We have learned to quantify knowledge because numbers imply certainty, and, in certainty, we find comfort. We like to count how many things we know. We know that doing certain extracurriculars, taking certain seminars and following certain career paths will lead us to certain futures. We are afraid of saying “I don’t know” in various contexts — in class discussions when we haven’t done the reading and when people ask what our plans are for the summer or after college. Therefore, we are unable to realize the value of uncertainty in our educations at Yale and beyond.

A couple weeks ago, while I was writing a piece for my fiction class, I realized that I was attempting to envelop the experiences of someone I did not know. Similarly, in another class, we were reading Yann Martel’s “Life of Pi,” a novel about the experience of an Indian boy who is stranded on an island with a tiger. In the novel, Martel paints a reality that he himself did not live. I began to wonder how far we can stretch our empathy; when, I asked, did empathy bleed into a false certainty?

It is difficult to know and understand the experiences of those whose lives are vastly different from our own, whose realities are complex and nuanced in ways we cannot digest. I cannot even know the lives of my parents, their childhoods, the joy and pain of their distinct realities.

We want to know events and people, to boil them down to their statistics and trends so that we can understand them. We want to understand our friends based on what we can see of them — the organizations they belong to, the majors they pursue — but of course each reality is imbued with color and nuance, and when we reduce people to these qualities we move further away from understanding them. When we try to quantify others’ pain, we are left with a dehumanizing list of statistics, of headlines. We cannot know the lives of those affected by the Parkland, Florida, shooting or the suicides at Yale last year through numbers and statistics. When we try to understand through quantifying, we are left with a sanitized vocabulary of discussing personal and national tragedy — a vocabulary as disposable as the one demanded by the SAT. Perhaps our fault lies in the very perception that our educations are to leave us with more certainties than uncertainties.
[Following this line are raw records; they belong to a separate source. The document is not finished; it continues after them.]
theorem pv_strItem (chars : String) (N : Nat) (w : List Int)
    (hw : ∀ a ∈ w, 1 ≤ a ∧ a ≤ (chars.toList.length : Int)) :
    pvStrItem chars (pvPad N w) = String.ofList (pvChrs chars.toList w) := by
  unfold pvStrItem pvPad
  have hfil : ((w ++ List.replicate (N - w.length) (0:Int)).filter (fun x => x ≠ 0)) = w := by
    rw [List.filter_append]
    have h1 : w.filter (fun x => x ≠ 0) = w :=
      List.filter_eq_self.mpr (fun a ha => by
        have := (hw a ha).1; simp; omega)
    have h2 : (List.replicate (N - w.length) (0:Int)).filter (fun x => x ≠ 0) = [] := by
      simp
    rw [h1, h2, List.append_nil]
  rw [hfil]
  show PySem.Str.join "" ((w.map (fun x => x - 1)).map (fun x => String.singleton ((PySem.Str.pyGet? chars x).getD ' '))) = _
  rw [List.map_map]
  have hmap : w.map ((fun x => String.singleton ((PySem.Str.pyGet? chars x).getD ' ')) ∘ (fun x => x - 1))
      = (pvChrs chars.toList w).map String.singleton := by
    unfold pvChrs
    rw [List.map_map]
    apply List.map_congr_left
    intro a ha
    have h1 : 1 ≤ a := (hw a ha).1
    have h2 : a ≤ (chars.toList.length : Int) := (hw a ha).2
    have hcast : a - 1 = (((a-1).toNat : Nat) : Int) := by omega
    have hidx : (a-1).toNat < chars.toList.length := by omega
    simp only [Function.comp]
    rw [hcast, PySem.Str.pyGet?_natCast]
    rw [List.getElem?_eq_getElem hidx]
    have hidx2 : a.toNat - 1 < chars.toList.length := by omega
    simp [List.getElem?_eq_getElem hidx2]
  rw [hmap, pv_join_singletons]

theorem pv_rec_len (cs : List Char) (n : Int) (hn : 0 ≤ n) :
    ∀ (k : Nat) (p : List Char), n.toNat - p.length = k →
    (pvRec cs n p).length + 1 ≤ (cs.length + 1) ^ k := by
  intro k
  induction k with
  | zero =>
    intro p hk
    have h : (p.length : Int) ≥ n := by omega
    rw [pvRec, dif_pos h]
    simp
  | succ k ih =>
    intro p hk
    by_cases h : (p.length : Int) ≥ n
    · rw [pvRec, dif_pos h]
      simp [Nat.one_le_pow]
    · rw [pvRec, dif_neg h]
      rw [List.length_flatMap]
      have hbound : ∀ x ∈ cs.map (fun c => (String.ofList (p ++ [c]) :: pvRec cs n (p ++ [c])).length),
          x ≤ (cs.length + 1) ^ k := by
        intro x hx
        obtain ⟨c, _, rfl⟩ := List.mem_map.mp hx
        have := ih (p ++ [c]) (by simp; omega)
        simpa using this
      have hsum := List.sum_le_card_nsmul _ _ hbound
      rw [List.length_map] at hsum
      have hpow : (cs.length + 1) ^ (k+1) = (cs.length + 1) ^ k + cs.length * (cs.length + 1) ^ k := by ring
      have hone : 1 ≤ (cs.length + 1) ^ k := Nat.one_le_pow _ _ (by omega)
      simp only [smul_eq_mul] at hsum
      omega


theorem pv_pad_len (N : Nat) (w : List Int) (h : w.length ≤ N) : (pvPad N w).length = N := by
  simp [pvPad]; omega

theorem pv_loop_exit (m N : Nat) (fuel : Nat) (acc : List (List Int)) :
    pvLoop m N fuel (List.replicate N ((m : Nat) : Int)) acc = acc := by
  cases fuel <;> simp [pvLoop]

theorem pv_nums_head (m : Nat) (hm : 1 ≤ m) :
    PySem.List.pyGetD (PySem.List.pyRange 1 ((m:Int)+1) 1) 0 0 = 1 := by
  rw [PySem.List.pyRange_one_cons (by omega)]
  exact PySem.List.pyGetD_zero_cons _ _ _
To empathize does not mean that we have to assume certainty. We can write about characters we do not know, hear about our friends’ lives and try to comprehend, mourn and protest with the victims of tragedy. But we should refrain from wanting to quantify others’ experiences so they become digestible to us. We should not neglect to consider individual human complexity in the larger scope of trends and statistics. We should not be afraid to admit that we do not know, whether in reference to a problem set question or a line of W.H. Auden’s poetry or the anticipated question of summer plans.

So often at Yale we want to equate intelligence with certainty, with “knowing,” but intelligence comes in embracing uncertainty. The texts we read, the organizations we belong to and the conversations we have with our peers and members of the New Haven community should complicate our notions of certainty, making us less ready to accept the simple systems and patterns of our world.

Last year, I tutored with Bridges English as Second Language every Saturday morning, and my student and I would often exchange stories of our past weeks. Often, she would tell me about the household in which she worked, how she wanted to obtain her work visa, how she was scared because of the election results. Many Saturday afternoons, I would return to my suite more uncertain than when I had left. There was so much I would never know about her life; our paths would always be divergent. I confronted my texts hoping to find a sense of comfort, but, in them, I found more uncertainty, more questions without answers. I did not like the taste of uncertainty on my tongue.

But perhaps my uncertainty was the answer. Uncertainty allows us to be truly empathetic individuals, for we can read the occasional rudeness of a classmate or friend not as black and white insensitivity but as a product of something else, something more personal. Uncertainty allows us to notice the hidden complexities of each other’s lives. Uncertainty unites us, for to not know is to be human. Each day at Yale and beyond, as we grow and experience new things, we will know less, but perhaps this is exactly what allows us to understand more.